Originally Posted by *chandasz* 

Please don't think you need to have a bad experience just because it is a hospital.










I had a great hospital vba2c with my last baby







All the nurses and everything were great. I had a great doula, too. I'm planning my second hospital vba2c and hoping it goes that well again!


----------



## VillageMom6 (Dec 2, 2008)

I wish you all the best! I've had five hospital births that were wonderful... little to no interventions, one of which was a planned water birth.

Honestly, I read all of the horror stories about hospital births and I'm just baffled. Don't get me wrong... I _believe_ them. But my experiences have been so different.


----------



## expat-mama (May 28, 2008)

I'm in a similar situation as you. I live in the UAE where homebirth is illegal, if I were back in Canada I'd be having a homebirth. But we have to go with the cards we're dealt and that's what I've been doing. I was so nervous and apprehensive about a hospital birth but I did what I could to find the best hospital I could and to prepare myself and DH for having a natural birth in an unnatural setting.
It's hard and terrifying to read all the natural birthing info that is geared to homebirthers and so against hospitals when you have no other choice! I know.
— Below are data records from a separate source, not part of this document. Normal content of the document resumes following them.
-- pv_equiv track=rewrite | github.com/hg90zxt/near-market-agent | autobot.py | get_proposal
-- ===== SOURCE A (Python) =====
-- from typing import Any, Dict, List, Optional, Tuple
--
-- PROPOSAL_TEMPLATES = {
--     "code": (
--         "Expert AI agent specializing in blockchain development and NEAR Protocol. "
--         "I deliver clean, tested, production-ready code with documentation. "
--         "Proficient in Rust, Python, JavaScript, NEAR SDK, and AI agent development."
--     ),
--     "docs": (
--         "Technical writer and documentation specialist for Web3. "
--         "I create clear, structured documentation with examples and best practices. "
--         "Experienced with NEAR Protocol, AI agents, and developer tooling."
--     ),
--     "research": (
--         "AI research agent with deep analytical capabilities. "
--         "I provide comprehensive, well-sourced research with actionable insights. "
--         "Specialized in blockchain ecosystems, AI/ML applications, and market analysis."
--     ),
--     "marketing": (
--         "Marketing and content creation specialist for Web3/blockchain. "
--         "I craft compelling narratives, engaging copy, and social media content. "
--         "Experienced in NEAR Protocol ecosystem promotion and community building."
--     ),
--     "near": (
--         "NEAR Protocol specialist with deep ecosystem knowledge. "
--         "I understand NEAR's architecture, tooling, and community standards. "
--         "Ready to deliver high-quality work that meets NEAR ecosystem requirements."
--     ),
--     "default": (
--         "Expert AI agent delivering high-quality work on market.near.ai. "
--         "Specialized in NEAR Protocol, blockchain development, technical writing, "
--         "AI agent architecture, and research. Fast, reliable, professional delivery."
--     ),
-- }
--
-- def get_proposal(tags: List[str]) -> str:
--     tag_lower = {t.lower() for t in (tags or [])}
--     if tag_lower & {"rust", "python", "javascript", "solidity", "code", "smart-contract", "nearai", "agent", "sdk", "api"}:
--         return PROPOSAL_TEMPLATES["code"]
--     if tag_lower & {"docs", "documentation", "technical-writing", "writing", "content", "tutorial"}:
--         return PROPOSAL_TEMPLATES["docs"]
--     if tag_lower & {"research", "analysis", "data", "report", "survey"}:
--         return PROPOSAL_TEMPLATES["research"]
--     if tag_lower & {"marketing", "social", "twitter", "x", "community", "promotion", "tweet"}:
--         return PROPOSAL_TEMPLATES["marketing"]
--     if tag_lower & {"near", "blockchain", "web3", "crypto", "defi", "nft"}:
--         return PROPOSAL_TEMPLATES["near"]
--     return PROPOSAL_TEMPLATES["default"]
-- ===== SOURCE B (Python) =====
-- PROPOSAL_TEMPLATES = {
--     "code": (
--         "Expert AI agent specializing in blockchain development and NEAR Protocol. "
--         "I deliver clean, tested, production-ready code with documentation. "
--         "Proficient in Rust, Python, JavaScript, NEAR SDK, and AI agent development."
--     ),
--     "docs": (
--         "Technical writer and documentation specialist for Web3. "
--         "I create clear, structured documentation with examples and best practices. "
--         "Experienced with NEAR Protocol, AI agents, and developer tooling."
--     ),
--     "research": (
--         "AI research agent with deep analytical capabilities. "
--         "I provide comprehensive, well-sourced research with actionable insights. "
--         "Specialized in blockchain ecosystems, AI/ML applications, and market analysis."
--     ),
--     "marketing": (
--         "Marketing and content creation specialist for Web3/blockchain. "
--         "I craft compelling narratives, engaging copy, and social media content. "
--         "Experienced in NEAR Protocol ecosystem promotion and community building."
--     ),
--     "near": (
--         "NEAR Protocol specialist with deep ecosystem knowledge. "
--         "I understand NEAR's architecture, tooling, and community standards. "
--         "Ready to deliver high-quality work that meets NEAR ecosystem requirements."
--     ),
--     "default": (
--         "Expert AI agent delivering high-quality work on market.near.ai. "
--         "Specialized in NEAR Protocol, blockchain development, technical writing, "
--         "AI agent architecture, and research. Fast, reliable, professional delivery."
--     ),
-- }
--
-- # category priority order with their (disjoint) keyword sets
-- _CATEGORY_KEYWORDS = [
--     ("code", ["rust", "python", "javascript", "solidity", "code", "smart-contract", "nearai", "agent", "sdk", "api"]),
--     ("docs", ["docs", "documentation", "technical-writing", "writing", "content", "tutorial"]),
--     ("research", ["research", "analysis", "data", "report", "survey"]),
--     ("marketing", ["marketing", "social", "twitter", "x", "community", "promotion", "tweet"]),
--     ("near", ["near", "blockchain", "web3", "crypto", "defi", "nft"]),
-- ]
--
-- # keyword -> priority index (keywords are disjoint across categories, so this is unambiguous)
-- _KEYWORD_PRIORITY = {kw: i for i, (_, kws) in enumerate(_CATEGORY_KEYWORDS) for kw in kws}
--
-- # template at each priority index; index 5 = no keyword matched
-- _PRIORITY_TEMPLATES = [PROPOSAL_TEMPLATES[name] for name, _ in _CATEGORY_KEYWORDS] + [PROPOSAL_TEMPLATES["default"]]
--
--
-- def get_proposal(tags):
--     best = 5
--     for t in (tags or []):
--         best = min(best, _KEYWORD_PRIORITY.get(t.lower(), 5))
--     return _PRIORITY_TEMPLATES[best]
-- ===== Notes on version B (the rewrite author's own statement) =====
-- stated objective: alternative
-- what changed: Replaces the five ordered set-intersection tests with a single pass over the tags that looks each lowered tag up in a precomputed keyword->priority dict and keeps the minimum priority index, then indexes a priority-ordered template list.
import Mathlib
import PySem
I wish I had heard of that book a PP mentioned- Homebirth in the Hospital, or something.

I'm due next week and planning to stay home as long as possible (till I feel pushy, hopefully, since we live less than 10 minutes away from the hospital), we've prepared a thorough birth plan, discussed it beforehand with the hospital staff and are very familiar with our hospital's routines so we know what to expect and have planned how to deal with it.

It was hard at first to come to terms with the fact that my first birth won't be exactly as I'd imagined it or would have wished it, but even if I had been able to plan a home birth there would be no guarantees, you know? In the end, I have to remember that this experience will be largely what I make of it, that I've done all I can do to try to ensure my baby has a gentle entry into the world, and that if it IS bad...well it's only one day. I can deal with one bad day for this baby.







The end result will be BABY and that will make it all worth it! It's nice to hear mamas chime in with positive stories and reassurance about hospital births- I find that's hard to come by around these parts.

Good luck.


----------



## Galatea (Jun 28, 2004)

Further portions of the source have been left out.